Responsibilities
- Contribute to building and maintaining a medallion/curated data warehouse stack (bronze/silver/gold) for product, usage, billing, and operational data.
- Build and maintain Airflow orchestrated pipelines and dbt transformation projects (modular, tested, documented).
- Help design analytics-ready models: SCD Type 2, star schemas, and appropriate normalization for upstream canonical layers.
- Learn and apply Master Data Management (MDM) patterns (golden records, reference data, deduping, identity resolution).
- Implement data quality checks (freshness, nulls, referential integrity, distribution drift, anomaly detection).
- Contribute to data governance habits: data stewardship, ownership, SLAs, and clear definitions for “source of truth.”
- Help build and maintain a business semantic layer (consistent metric definitions, dimensions, and reusable logic) used by notebooks/BI.
- Partner with stakeholders (Product, Engineering, Finance, GTM, Ops) to translate questions into durable datasets and metrics.
- Use SQL, Python, and Spark where scale demands it; optimize for correctness, performance, and cost.
Requirements
- 0–4 years of professional experience (or strong internships/projects) working with data warehouses, pipelines, or analytics engineering.
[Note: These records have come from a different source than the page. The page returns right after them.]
-- pv_equiv track=rewrite | github.com/instant-results/scheduling-parallel-batch-jobs | Pitt_perm.py | get_machine_number_for_task
-- ===== SOURCE A (Python) =====
-- def get_machine_number_for_task(individual, task_position):
--     counter = 0
--     position_number = 0
--     for machine in individual[1]:
--         position_number += machine
--         if position_number >= task_position + 1:
--             return counter
--         else:
--             counter = counter + 1
--     return None
-- ===== SOURCE B (Python) =====
-- def _first_reach(ms, target):
--     # First index i with sum(ms[:i+1]) >= target, by divide and conquer; None if none.
--     n = len(ms)
--     if n == 0:
--         return None
--     if n == 1:
--         return 0 if ms[0] >= target else None
--     mid = n // 2
--     left = _first_reach(ms[:mid], target)
--     if left is not None:
--         return left
--     right = _first_reach(ms[mid:], target - sum(ms[:mid]))
--     return None if right is None else mid + right
--
--
-- def get_machine_number_for_task(individual, task_position):
--     return _first_reach(individual[1], task_position + 1)
-- ===== Notes on version B (the rewrite author's own statement) =====
-- stated objective: alternative
-- what changed: Replaced the single-pass running-sum early-exit scan with a divide-and-conquer search: split the machine list in half, look for the crossing index in the left half, otherwise recurse on the right half with the target reduced by the left half's sum and offset the index by the split point.
import Mathlib
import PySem

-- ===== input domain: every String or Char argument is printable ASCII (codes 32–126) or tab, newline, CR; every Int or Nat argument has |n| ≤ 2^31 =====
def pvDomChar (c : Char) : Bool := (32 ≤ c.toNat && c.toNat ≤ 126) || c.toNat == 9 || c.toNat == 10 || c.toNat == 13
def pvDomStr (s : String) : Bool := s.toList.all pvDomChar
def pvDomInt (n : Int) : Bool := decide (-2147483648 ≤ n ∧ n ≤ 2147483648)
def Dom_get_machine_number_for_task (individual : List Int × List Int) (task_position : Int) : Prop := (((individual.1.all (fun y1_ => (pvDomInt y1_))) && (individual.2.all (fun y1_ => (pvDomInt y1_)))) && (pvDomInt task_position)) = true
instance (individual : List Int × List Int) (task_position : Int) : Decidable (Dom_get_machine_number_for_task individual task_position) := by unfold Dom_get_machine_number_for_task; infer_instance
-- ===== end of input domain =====

-- B replaces A's running-sum early-exit scan with a divide-and-conquer search over the machine list (alternative decomposition, not claimed faster).


-- ===== PORT A =====
-- A: running-sum scan with an explicit counter, early return on the first machine reaching the target.
def pvGoA : List Int → Int → Int → Int → Option Int
  | [], _, _, _ => none
  | m :: rest, t, counter, position_number =>
    if position_number + m ≥ t + 1 then some counter
    else pvGoA rest t (counter + 1) (position_number + m)

def get_machine_number_for_task (individual : List Int × List Int) (task_position : Int) : Option Int :=
  pvGoA individual.2 task_position 0 0

-- ===== PORT B =====
-- B: divide and conquer — try the left half, else the right half with the target reduced by the left half's sum.
def pvFirstReach : List Int → Int → Option Int
  | [], _ => none
  | [m], target => if m ≥ target then some 0 else none
  | m1 :: m2 :: rest, target =>
    let ms := m1 :: m2 :: rest
    let mid := ms.length / 2
    match pvFirstReach (ms.take mid) target with
    | some i => some i
    | none =>
      match pvFirstReach (ms.drop mid) (target - (ms.take mid).sum) with
      | none => none
      | some r => some ((mid : Int) + r)
termination_by ms _ => ms.length
decreasing_by
  · simp; omega
  · simp; omega

def get_machine_number_for_task_alt (individual : List Int × List Int) (task_position : Int) : Option Int :=
  pvFirstReach individual.2 (task_position + 1)

-- ===== PRECONDITION & SPEC =====
def Spec_get_machine_number_for_task (individual : List Int × List Int) (task_position : Int) (out : Option Int) : Prop := out = get_machine_number_for_task_alt individual task_position
instance (individual : List Int × List Int) (task_position : Int) (out : Option Int) : Decidable (Spec_get_machine_number_for_task individual task_position out) := by unfold Spec_get_machine_number_for_task; infer_instance

-- ===== CLAIM (what is proved, stated in full; the proofs are below) =====
def Claim_equal_get_machine_number_for_task : Prop := ∀ (individual : List Int × List Int) (task_position : Int), Dom_get_machine_number_for_task individual task_position → Spec_get_machine_number_for_task individual task_position (get_machine_number_for_task individual task_position)

-- ===== LEMMAS AND PROOFS =====
-- Reference function: first index i with (m₀+…+mᵢ) ≥ target.
def pvF : List Int → Int → Option Int
  | [], _ => none
  | m :: rest, target => if m ≥ target then some 0 else (pvF rest (target - m)).map (· + 1)

lemma pvGoA_eq_pvF (xs : List Int) (t : Int) : ∀ (c p : Int),
    pvGoA xs t c p = (pvF xs (t + 1 - p)).map (· + c) := by
  induction xs with
  | nil => intro c p; simp [pvGoA, pvF]
  | cons m rest ih =>
    intro c p
    simp only [pvGoA, pvF]
    by_cases h : p + m ≥ t + 1
    · rw [if_pos h, if_pos (by omega)]; simp
    · rw [if_neg h, if_neg (by omega), ih]
      have : t + 1 - p - m = t + 1 - (p + m) := by ring
      rw [this, Option.map_map]
      cases pvF rest (t + 1 - (p + m)) with
      | none => simp
      | some v => simp; omega

lemma pvF_append (a b : List Int) : ∀ t : Int,
    pvF (a ++ b) t =
      match pvF a t with
      | some i => some i
      | none => (pvF b (t - a.sum)).map (fun r => (a.length : Int) + r) := by
  induction a with
  | nil =>
    intro t
    cases h : pvF b (t - List.sum []) <;> simp_all [pvF]
  | cons m a' ih =>
    intro t
    simp only [List.cons_append, pvF]
    by_cases h : m ≥ t
    · rw [if_pos h, if_pos h]
    · rw [if_neg h, if_neg h, ih]
      cases hA : pvF a' (t - m) with
      | some i => simp
      | none =>
        simp only [Option.map_map]
        have e : t - m - a'.sum = t - (m + a'.sum) := by ring
        rw [e]
        cases hB : pvF b (t - (m + a'.sum)) with
        | none => simp [hB]
        | some r => simp [hB]; omega

lemma pvFirstReach_eq_pvF : ∀ (n : Nat) (ms : List Int), ms.length ≤ n → ∀ t : Int,
    pvFirstReach ms t = pvF ms t := by
  intro n
  induction n with
  | zero =>
    intro ms h t
    have : ms = [] := List.eq_nil_of_length_eq_zero (Nat.le_zero.mp h)
    subst this; simp [pvFirstReach, pvF]
  | succ n ih =>
    intro ms h t
    match ms with
    | [] => simp [pvFirstReach, pvF]
    | [m] => simp [pvFirstReach, pvF]
    | m1 :: m2 :: rest =>
      rw [pvFirstReach]
      set xs := m1 :: m2 :: rest with hxs
      set mid := xs.length / 2 with hmid
      have hlen : xs.length = rest.length + 2 := by simp [hxs]
      have hmid1 : 1 ≤ mid := by omega
      have hmidlt : mid < xs.length := by omega
      have htk : (xs.take mid).length ≤ n := by simp; omega
      have hdr : (xs.drop mid).length ≤ n := by simp; omega
      rw [ih _ htk, ih _ hdr]
      have hsplit := pvF_append (xs.take mid) (xs.drop mid) t
      rw [List.take_append_drop] at hsplit
      rw [hsplit]
      have hlentk : ((xs.take mid).length : Int) = (mid : Int) := by
        simp [List.length_take]; omega
      rw [hlentk]
      cases pvF (xs.take mid) t with
      | some i => simp
      | none =>
        cases pvF (xs.drop mid) (t - (xs.take mid).sum) <;> simp

-- ===== VERDICT (by name: the statement is the Claim_ definition above) =====
theorem get_machine_number_for_task_spec : Claim_equal_get_machine_number_for_task := by
  intro ind t _
  unfold Spec_get_machine_number_for_task get_machine_number_for_task get_machine_number_for_task_alt
  rw [pvGoA_eq_pvF, pvFirstReach_eq_pvF ind.2.length ind.2 le_rfl]
  have e : t + 1 - 0 = t + 1 := by ring
  rw [e]
  cases hv : pvF ind.2 (t + 1) with
  | none => rfl
  | some v => simp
- Solid SQL fundamentals — you’re comfortable writing queries and have some exposure to window functions or dimensional modeling concepts.
- Good communication skills: you can ask clarifying questions, explain your reasoning, and work with stakeholders to understand their needs.
- High standards for data quality, reliability, and maintainability — you care about getting things right.
Nice to Have
- Some hands-on experience with dbt or Airflow, or strong eagerness to learn — coursework and personal projects count.
- Basic Python for scripting and data tooling; any exposure to Spark (PySpark/SQL) is a plus.
- Familiarity with data modeling concepts like SCD2 or star schemas — even if only from coursework.